-- pv_equiv track=rewrite | github.com/dimitriosvasilas/HackerRank | misc/CodeJam/2018/Qualification/SavingTheUniverse/savingTheUniverse.py | calculate_damage_arr
-- ===== SOURCE A (Python) =====
-- def calculate_damage_arr(P, D):
--     damage = []
--     damage_cur = (0, 1)
--     s_count = 0
--     for c in P:
--         if c == 'C':
--             damage_cur = (damage_cur[0], damage_cur[1]*2)
--
--         else:
--             damage_cur = (damage_cur[0]+damage_cur[1], damage_cur[1])
--             s_count += 1
--         damage.append(damage_cur)
--     if s_count > D:
--         return None
--     else:
--         return damage
-- ===== SOURCE B (Python) =====
-- def calculate_damage_arr(P, D):
--     # pass 1: multiplier at each position
--     mults = []
--     m = 1
--     for c in P:
--         if c == 'C':
--             m *= 2
--         mults.append(m)
--     s_count = sum(1 for c in P if c != 'C')
--     if s_count > D:
--         return None
--     # pass 2: cumulative damage at each position
--     total = 0
--     damages = []
--     for c, m in zip(P, mults):
--         if c != 'C':
--             total += m
--         damages.append(total)
--     return list(zip(damages, mults))
-- ===== Notes on version B (the rewrite author's own statement) =====
-- stated objective: alternative
-- what changed: Replaced the single fused loop carrying a (damage, multiplier) tuple by two independent passes: one builds the multiplier array and the S-count, a second accumulates damages against that array, and the result is their zip.
import Mathlib
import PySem

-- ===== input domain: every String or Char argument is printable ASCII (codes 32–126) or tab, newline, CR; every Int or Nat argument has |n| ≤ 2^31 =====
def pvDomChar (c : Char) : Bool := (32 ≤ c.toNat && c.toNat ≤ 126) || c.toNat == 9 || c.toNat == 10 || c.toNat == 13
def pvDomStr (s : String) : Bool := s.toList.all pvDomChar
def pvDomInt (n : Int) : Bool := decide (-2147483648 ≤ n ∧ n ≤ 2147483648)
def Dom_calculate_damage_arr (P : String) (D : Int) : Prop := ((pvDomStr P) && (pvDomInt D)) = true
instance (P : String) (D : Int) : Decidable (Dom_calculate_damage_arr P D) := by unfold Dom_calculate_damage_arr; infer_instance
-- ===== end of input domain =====

-- ===== PORT A =====
-- B restructures A's single fused loop into two independent passes (multiplier array, then cumulative damage) zipped together; same cost, different decomposition.
def pvStepA (st : List (Int × Int) × (Int × Int) × Int) (c : Char) : List (Int × Int) × (Int × Int) × Int :=
  if c = 'C' then
    let cur := (st.2.1.1, st.2.1.2 * 2)
    (st.1 ++ [cur], cur, st.2.2)
  else
    let cur := (st.2.1.1 + st.2.1.2, st.2.1.2)
    (st.1 ++ [cur], cur, st.2.2 + 1)

def calculate_damage_arr (P : String) (D : Int) : Option (List (Int × Int)) :=
  let st := P.toList.foldl pvStepA ([], (0, 1), 0)
  if st.2.2 > D then none else some st.1

-- ===== PORT B =====
-- pass 1 of Source B: multiplier at each position
def pvMults : List Char → Int → List Int
  | [], _ => []
  | c :: cs, m =>
    let m' := if c = 'C' then m * 2 else m
    m' :: pvMults cs m'

-- pass 2 of Source B: running damage total along (char, mult) pairs
def pvDamages : List Char → List Int → Int → List Int
  | c :: cs, m :: ms, t =>
    let t' := if c ≠ 'C' then t + m else t
    t' :: pvDamages cs ms t'
  | _, _, _ => []

def calculate_damage_arr_alt (P : String) (D : Int) : Option (List (Int × Int)) :=
  let ms := pvMults P.toList 1
  let s_count : Int := (P.toList.filter (fun c => c ≠ 'C')).length
  if s_count > D then none
  else some ((pvDamages P.toList ms 0).zip ms)

-- ===== PRECONDITION & SPEC =====
def Spec_calculate_damage_arr (P : String) (D : Int) (out : Option (List (Int × Int))) : Prop := out = calculate_damage_arr_alt P D
instance (P : String) (D : Int) (out : Option (List (Int × Int))) : Decidable (Spec_calculate_damage_arr P D out) := by unfold Spec_calculate_damage_arr; infer_instance

-- ===== CLAIM (what is proved, stated in full; the proofs are below) =====
def Claim_equal_calculate_damage_arr : Prop := ∀ (P : String) (D : Int), Dom_calculate_damage_arr P D → Spec_calculate_damage_arr P D (calculate_damage_arr P D)

-- ===== LEMMAS AND PROOFS =====

-- A's fold, from any state, appends exactly B's zipped two-pass arrays and adds the S-count.
theorem pvFoldA (cs : List Char) : ∀ (acc : List (Int × Int)) (d m s : Int),
    ∃ cur, List.foldl pvStepA (acc, (d, m), s) cs =
      (acc ++ (pvDamages cs (pvMults cs m) d).zip (pvMults cs m), cur,
       s + ((cs.filter (fun c => c ≠ 'C')).length : Int)) := by
  induction cs with
  | nil => intro acc d m s; exact ⟨(d, m), by simp [pvDamages, pvMults]⟩
  | cons c cs ih =>
    intro acc d m s
    by_cases h : c = 'C'
    · obtain ⟨cur, hcur⟩ := ih (acc ++ [(d, m * 2)]) d (m * 2) s
      refine ⟨cur, ?_⟩
      simp [pvStepA, h, pvMults, pvDamages, hcur, List.zip]
    · obtain ⟨cur, hcur⟩ := ih (acc ++ [(d + m, m)]) (d + m) m (s + 1)
      refine ⟨cur, ?_⟩
      simp only [List.foldl_cons, pvStepA, if_neg h]
      rw [hcur]
      simp [pvMults, pvDamages, h, List.zip]
      ring

-- ===== VERDICT (by name: the statement is the Claim_ definition above) =====
theorem calculate_damage_arr_spec : Claim_equal_calculate_damage_arr := by
  intro P D _
  unfold Spec_calculate_damage_arr calculate_damage_arr calculate_damage_arr_alt
  obtain ⟨cur, hcur⟩ := pvFoldA P.toList [] 0 1 0
  simp only [hcur, List.nil_append, zero_add]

☆ ☆ ☆

Copy every line of the listing above exactly.

SOLUTION TO THIS PROBLEM.
-- pv_equiv track=rewrite | github.com/dimitriosvasilas/HackerRank | misc/CodeJam/2018/Qualification/SavingTheUniverse/savingTheUniverse.py | calculate_damage_arr
-- ===== SOURCE A (Python) =====
-- def calculate_damage_arr(P, D):
--     damage = []
--     damage_cur = (0, 1)
--     s_count = 0
--     for c in P:
--         if c == 'C':
--             damage_cur = (damage_cur[0], damage_cur[1]*2)
--
--         else:
--             damage_cur = (damage_cur[0]+damage_cur[1], damage_cur[1])
--             s_count += 1
--         damage.append(damage_cur)
--     if s_count > D:
--         return None
--     else:
--         return damage
-- ===== SOURCE B (Python) =====
-- def calculate_damage_arr(P, D):
--     # pass 1: multiplier at each position
--     mults = []
--     m = 1
--     for c in P:
--         if c == 'C':
--             m *= 2
--         mults.append(m)
--     s_count = sum(1 for c in P if c != 'C')
--     if s_count > D:
--         return None
--     # pass 2: cumulative damage at each position
--     total = 0
--     damages = []
--     for c, m in zip(P, mults):
--         if c != 'C':
--             total += m
--         damages.append(total)
--     return list(zip(damages, mults))
-- ===== Notes on version B (the rewrite author's own statement) =====
-- stated objective: alternative
-- what changed: Replaced the single fused loop carrying a (damage, multiplier) tuple by two independent passes: one builds the multiplier array and the S-count, a second accumulates damages against that array, and the result is their zip.
import Mathlib
import PySem

-- ===== input domain: every String or Char argument is printable ASCII (codes 32–126) or tab, newline, CR; every Int or Nat argument has |n| ≤ 2^31 =====
def pvDomChar (c : Char) : Bool := (32 ≤ c.toNat && c.toNat ≤ 126) || c.toNat == 9 || c.toNat == 10 || c.toNat == 13
def pvDomStr (s : String) : Bool := s.toList.all pvDomChar
def pvDomInt (n : Int) : Bool := decide (-2147483648 ≤ n ∧ n ≤ 2147483648)
def Dom_calculate_damage_arr (P : String) (D : Int) : Prop := ((pvDomStr P) && (pvDomInt D)) = true
instance (P : String) (D : Int) : Decidable (Dom_calculate_damage_arr P D) := by unfold Dom_calculate_damage_arr; infer_instance
-- ===== end of input domain =====

-- ===== PORT A =====
-- B restructures A's single fused loop into two independent passes (multiplier array, then cumulative damage) zipped together; same cost, different decomposition.
def pvStepA (st : List (Int × Int) × (Int × Int) × Int) (c : Char) : List (Int × Int) × (Int × Int) × Int :=
  if c = 'C' then
    let cur := (st.2.1.1, st.2.1.2 * 2)
    (st.1 ++ [cur], cur, st.2.2)
  else
    let cur := (st.2.1.1 + st.2.1.2, st.2.1.2)
    (st.1 ++ [cur], cur, st.2.2 + 1)

def calculate_damage_arr (P : String) (D : Int) : Option (List (Int × Int)) :=
  let st := P.toList.foldl pvStepA ([], (0, 1), 0)
  if st.2.2 > D then none else some st.1

-- ===== PORT B =====
-- pass 1 of Source B: multiplier at each position
def pvMults : List Char → Int → List Int
  | [], _ => []
  | c :: cs, m =>
    let m' := if c = 'C' then m * 2 else m
    m' :: pvMults cs m'

-- pass 2 of Source B: running damage total along (char, mult) pairs
def pvDamages : List Char → List Int → Int → List Int
  | c :: cs, m :: ms, t =>
    let t' := if c ≠ 'C' then t + m else t
    t' :: pvDamages cs ms t'
  | _, _, _ => []

def calculate_damage_arr_alt (P : String) (D : Int) : Option (List (Int × Int)) :=
  let ms := pvMults P.toList 1
  let s_count : Int := (P.toList.filter (fun c => c ≠ 'C')).length
  if s_count > D then none
  else some ((pvDamages P.toList ms 0).zip ms)

-- ===== PRECONDITION & SPEC =====
def Spec_calculate_damage_arr (P : String) (D : Int) (out : Option (List (Int × Int))) : Prop := out = calculate_damage_arr_alt P D
instance (P : String) (D : Int) (out : Option (List (Int × Int))) : Decidable (Spec_calculate_damage_arr P D out) := by unfold Spec_calculate_damage_arr; infer_instance

-- ===== CLAIM (what is proved, stated in full; the proofs are below) =====
def Claim_equal_calculate_damage_arr : Prop := ∀ (P : String) (D : Int), Dom_calculate_damage_arr P D → Spec_calculate_damage_arr P D (calculate_damage_arr P D)

-- ===== LEMMAS AND PROOFS =====

-- A's fold, from any state, appends exactly B's zipped two-pass arrays and adds the S-count.
theorem pvFoldA (cs : List Char) : ∀ (acc : List (Int × Int)) (d m s : Int),
    ∃ cur, List.foldl pvStepA (acc, (d, m), s) cs =
      (acc ++ (pvDamages cs (pvMults cs m) d).zip (pvMults cs m), cur,
       s + ((cs.filter (fun c => c ≠ 'C')).length : Int)) := by
  induction cs with
  | nil => intro acc d m s; exact ⟨(d, m), by simp [pvDamages, pvMults]⟩
  | cons c cs ih =>
    intro acc d m s
    by_cases h : c = 'C'
    · obtain ⟨cur, hcur⟩ := ih (acc ++ [(d, m * 2)]) d (m * 2) s
      refine ⟨cur, ?_⟩
      simp [pvStepA, h, pvMults, pvDamages, hcur, List.zip]
    · obtain ⟨cur, hcur⟩ := ih (acc ++ [(d + m, m)]) (d + m) m (s + 1)
      refine ⟨cur, ?_⟩
      simp only [List.foldl_cons, pvStepA, if_neg h]
      rw [hcur]
      simp [pvMults, pvDamages, h, List.zip]
      ring

-- ===== VERDICT (by name: the statement is the Claim_ definition above) =====
theorem calculate_damage_arr_spec : Claim_equal_calculate_damage_arr := by
  intro P D _
  unfold Spec_calculate_damage_arr calculate_damage_arr calculate_damage_arr_alt
  obtain ⟨cur, hcur⟩ := pvFoldA P.toList [] 0 1 0
  simp only [hcur, List.nil_append, zero_add]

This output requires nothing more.